SUMMARY

Diffuse low-grade gliomas (WHO grade II) are a sub-group of rare and heterogeneous primary brain tumors that usually occur in young patients living a normal life until the onset of a first seizure.

A good understanding of the natural history of these gliomas namely: their steady progression, infiltration along white matter fibers and especially the risk of malignant transformation-which endangers the functional and vital prognosis, associated with the minimization of the risk of treatment, has led to a therapeutic change from the “classic” conservative attitude to a more rigorous therapeutic strategy.

Current goal is to elaborate dynamic and individualized treatment; that is; to define the sequence and timing of each treatment option (single to multiple safe maximal surgical resections within cortical-to-sub-cortical functional borders, single to multiple chemotherapy and radiotherapy sessions) depending on tumor progression (measured on regular follow up MRI), clinical and neurocognitive status and individual’s functional anatomy of the brain (studied via brain mapping and susceptible to reorganization through the phenomena of neuroplasticity) to prevent malignant transformation as long as possible while preserving the quality of life.
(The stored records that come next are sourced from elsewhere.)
-- pv_equiv track=rewrite | github.com/madinhos/PYTHON | lekcja4/42.py | prostokat
-- ===== SOURCE A (Python) =====
-- def prostokat(X,Y):
-- 	try:
-- 		result = ''
-- 		helper = 0
--
-- 		if Y == 1:
-- 			helper = 3;
-- 		if Y > 1:
-- 			helper = (Y*2)+1
--
-- 		for i in range(helper):
-- 			if i%2 != 0:
-- 				result +="|"
-- 				for j in range(X):
-- 					result +="   |"
-- 				result +="\n"
-- 			if i%2 == 0:
-- 				result +="+"
-- 				for j in range(X):
-- 					result +="---+"
-- 				result +="\n"
--
-- 		return result
-- 	except ValueError:
-- 		return "To nie jest liczba!"
-- ===== SOURCE B (Python) =====
-- def prostokat(X, Y):
--     try:
--         if Y <= 0:
--             return ""
--         n = 1 if Y == 1 else Y
--         border = "+" + "---+" * X
--         content = "|" + "   |" * X
--         return border + "\n" + (content + "\n" + border + "\n") * n
--     except ValueError:
--         return "To nie jest liczba!"
-- ===== Notes on version B (the rewrite author's own statement) =====
-- stated objective: simpler
-- what changed: Replaces A's i%2-alternating loop over range(2*Y+1) with nested per-cell loops by precomputing the border and content rows via string multiplication and returning a closed-form concatenation (border + n repetitions of the content/border block).
import Mathlib
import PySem

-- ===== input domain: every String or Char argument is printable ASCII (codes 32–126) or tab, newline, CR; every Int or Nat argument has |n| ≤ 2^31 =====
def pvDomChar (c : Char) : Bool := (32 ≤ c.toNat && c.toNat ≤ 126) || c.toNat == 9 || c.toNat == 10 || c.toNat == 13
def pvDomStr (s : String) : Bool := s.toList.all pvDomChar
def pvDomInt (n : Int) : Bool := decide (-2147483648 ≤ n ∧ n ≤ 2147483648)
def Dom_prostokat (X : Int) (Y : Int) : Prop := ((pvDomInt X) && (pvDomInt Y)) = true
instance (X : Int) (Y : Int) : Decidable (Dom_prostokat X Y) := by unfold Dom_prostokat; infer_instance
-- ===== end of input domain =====

-- B replaces A's parity-alternating row loop by closed-form string multiplication (simpler).
-- A's try/except ValueError can never fire on int inputs, so neither port models it.

-- ===== PORT A =====
-- the body of A's outer loop over range(helper): odd i → content row, even i → border row
def prostokatBody (X : Int) (result : String) (i : Int) : String :=
  let result :=
    if PySem.Int.mod i 2 ≠ 0 then
      ((PySem.List.pyRange 0 X 1).foldl (fun r _ => r ++ "   |") (result ++ "|")) ++ "\n"
    else result
  if PySem.Int.mod i 2 == 0 then
    ((PySem.List.pyRange 0 X 1).foldl (fun r _ => r ++ "---+") (result ++ "+")) ++ "\n"
  else result

-- literal transliteration of A: helper from the two sequential (mutually exclusive) ifs,
-- then the alternating loop over range(helper)
def prostokat (X : Int) (Y : Int) : String :=
  let helper : Int := if Y == 1 then 3 else if Y > 1 then Y * 2 + 1 else 0
  (PySem.List.pyRange 0 helper 1).foldl (prostokatBody X) ""

-- ===== PORT B =====
-- Python's  s * n  for a string s and int n (empty for n ≤ 0)
def pyStrMul (s : String) (n : Int) : String :=
  (List.replicate n.toNat s).foldl (· ++ ·) ""

def prostokat_alt (X : Int) (Y : Int) : String :=
  if Y ≤ 0 then ""
  else
    let n : Int := if Y == 1 then 1 else Y
    let border := "+" ++ pyStrMul "---+" X
    let content := "|" ++ pyStrMul "   |" X
    border ++ "\n" ++ pyStrMul (content ++ "\n" ++ border ++ "\n") n

-- ===== PRECONDITION & SPEC =====
def Spec_prostokat (X : Int) (Y : Int) (out : String) : Prop := out = prostokat_alt X Y
instance (X : Int) (Y : Int) (out : String) : Decidable (Spec_prostokat X Y out) := by unfold Spec_prostokat; infer_instance

-- ===== CLAIM (what is proved, stated in full; the proofs are below) =====
def Claim_equal_prostokat : Prop := ∀ (X : Int) (Y : Int), Dom_prostokat X Y → Spec_prostokat X Y (prostokat X Y)

-- ===== LEMMAS AND PROOFS =====

-- Nat-indexed repetition, the core of pyStrMul
def repS (s : String) (k : Nat) : String := (List.replicate k s).foldl (· ++ ·) ""

theorem pyStrMul_eq_repS (s : String) (n : Int) : pyStrMul s n = repS s n.toNat := rfl

theorem foldl_append_init (l : List String) (a : String) :
    l.foldl (· ++ ·) a = a ++ l.foldl (· ++ ·) "" := by
  induction l generalizing a with
  | nil => simp
  | cons b l ih =>
    simp only [List.foldl_cons]
    rw [ih (a ++ b), ih ("" ++ b)]
    simp [String.append_assoc]

theorem repS_succ_left (s : String) (k : Nat) : repS s (k + 1) = s ++ repS s k := by
  simp only [repS, List.replicate_succ, List.foldl_cons]
  rw [foldl_append_init]
  simp

theorem repS_succ_right (s : String) (k : Nat) : repS s (k + 1) = repS s k ++ s := by
  simp [repS, List.replicate_succ']

-- A's inner loop over range(X) appends the same string X times
theorem foldl_const_append {α : Type} (l : List α) (s acc : String) :
    l.foldl (fun r _ => r ++ s) acc = acc ++ repS s l.length := by
  induction l generalizing acc with
  | nil => simp [repS]
  | cons b l ih =>
    simp only [List.foldl_cons, List.length_cons]
    rw [ih, repS_succ_left, String.append_assoc]

theorem inner_loop (s : String) (X : Int) (acc : String) :
    (PySem.List.pyRange 0 X 1).foldl (fun r _ => r ++ s) acc = acc ++ pyStrMul s X := by
  rw [foldl_const_append, pyStrMul_eq_repS, PySem.List.length_pyRange_one]
  norm_num

theorem mod_two_odd (n : Nat) : PySem.Int.mod (2 * (n : Int) + 1) 2 = 1 := by
  rw [PySem.Int.mod_eq_emod_of_pos (by norm_num : (0:Int) < 2)]
  omega

theorem body_odd (X : Int) (acc : String) (n : Nat) :
    prostokatBody X acc (2 * (n : Int) + 1) = acc ++ ("|" ++ pyStrMul "   |" X ++ "\n") := by
  simp only [prostokatBody]
  rw [if_pos (show PySem.Int.mod (2 * (n : Int) + 1) 2 ≠ 0 by rw [mod_two_odd]; norm_num),
      if_neg (show ¬ ((PySem.Int.mod (2 * (n : Int) + 1) 2 == 0) = true) by
        rw [mod_two_odd]; simp)]
  rw [inner_loop]
  simp [String.append_assoc]

theorem body_even (X : Int) (acc : String) (n : Nat) :
    prostokatBody X acc (2 * (n : Int)) = acc ++ ("+" ++ pyStrMul "---+" X ++ "\n") := by
  have hm : PySem.Int.mod (2 * (n : Int)) 2 = 0 := by
    rw [PySem.Int.mod_eq_emod_of_pos (by norm_num : (0:Int) < 2)]; omega
  simp only [prostokatBody]
  rw [if_neg (show ¬ (PySem.Int.mod (2 * (n : Int)) 2 ≠ 0) by rw [hm]; simp),
      if_pos (show (PySem.Int.mod (2 * (n : Int)) 2 == 0) = true by rw [hm]; simp)]
  rw [inner_loop]
  simp [String.append_assoc]

-- characterisation of A's outer loop when helper = 2*n + 1
theorem outer_loop (X : Int) (n : Nat) :
    (PySem.List.pyRange 0 (2 * (n : Int) + 1) 1).foldl (prostokatBody X) "" =
    ("+" ++ pyStrMul "---+" X) ++ "\n" ++
      repS (("|" ++ pyStrMul "   |" X) ++ "\n" ++ (("+" ++ pyStrMul "---+" X) ++ "\n")) n := by
  induction n with
  | zero =>
    rw [show (2 * ((0 : Nat) : Int) + 1) = 0 + 1 by norm_num, PySem.List.pyRange_one_singleton]
    simp only [List.foldl_cons, List.foldl_nil]
    rw [show (0 : Int) = 2 * ((0 : Nat) : Int) by norm_num, body_even]
    simp [repS, String.append_assoc]
  | succ n ih =>
    have h1 : (2 * ((n + 1 : Nat) : Int) + 1) = (2 * (n : Int) + 1 + 1) + 1 := by push_cast; ring
    rw [h1, PySem.List.pyRange_one_succ_right (by omega),
        PySem.List.pyRange_one_succ_right (by omega),
        List.foldl_append, List.foldl_append, ih]
    simp only [List.foldl_cons, List.foldl_nil]
    rw [body_odd, show (2 * (n : Int) + 1 + 1) = 2 * ((n + 1 : Nat) : Int) by push_cast; ring,
        body_even, repS_succ_right]
    simp [String.append_assoc]

-- ===== VERDICT (by name: the statement is the Claim_ definition above) =====
theorem prostokat_spec : Claim_equal_prostokat := by
  intro X Y _
  unfold Spec_prostokat
  rcases lt_trichotomy Y 1 with hY | hY | hY
  · -- Y ≤ 0 : helper = 0, empty loop; B returns ""
    simp only [prostokat, prostokat_alt, beq_iff_eq,
      if_neg (show ¬ Y = 1 by omega), if_neg (show ¬ Y > 1 by omega),
      if_pos (show Y ≤ 0 by omega)]
    rw [PySem.List.pyRange_one_eq_nil (le_refl 0)]
    rfl
  · -- Y = 1 : helper = 3 = 2*1+1, one content row
    subst hY
    have h : prostokat X 1 =
        (PySem.List.pyRange 0 (2 * ((1 : Nat) : Int) + 1) 1).foldl (prostokatBody X) "" := by
      norm_num [prostokat]
    rw [h, outer_loop]
    norm_num [prostokat_alt, pyStrMul_eq_repS, repS, String.append_assoc]
  · -- Y > 1 : helper = 2*Y+1, Y content rows
    simp only [prostokat, prostokat_alt, beq_iff_eq,
      if_neg (show ¬ Y = 1 by omega), if_pos (show Y > 1 by omega),
      if_neg (show ¬ Y ≤ 0 by omega)]
    rw [show Y * 2 + 1 = 2 * ((Y.toNat : Int)) + 1 by omega, outer_loop]
    simp only [pyStrMul_eq_repS]
    simp [String.append_assoc]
Only a multidisciplinary approach to multi-center networks can afford to give a real future to patients with this chronic brain disease, with the possibility to design long-term projects be them socio-professional or at the household level. The next step would be that of early screening in order to provide preventive treatment.

Key Words (MeSH): Low-grade gliomas, Surgery, Chemotherapy, Radiotherapy, Quality of life, Molecular biology

I – DEFINITION

Low-grade gliomas are primary central nervous system tumors arising from glial cells and comprise of World Health Organization (WHO) grade I and II gliomas (44).

The former include pilocytic astrocytomas, gangliogliomas, subependymal giant cell astrocytomas, dysembryoplastic neuroepithelial tumors, and most recent group considered as mixed neuroglial tumors (44).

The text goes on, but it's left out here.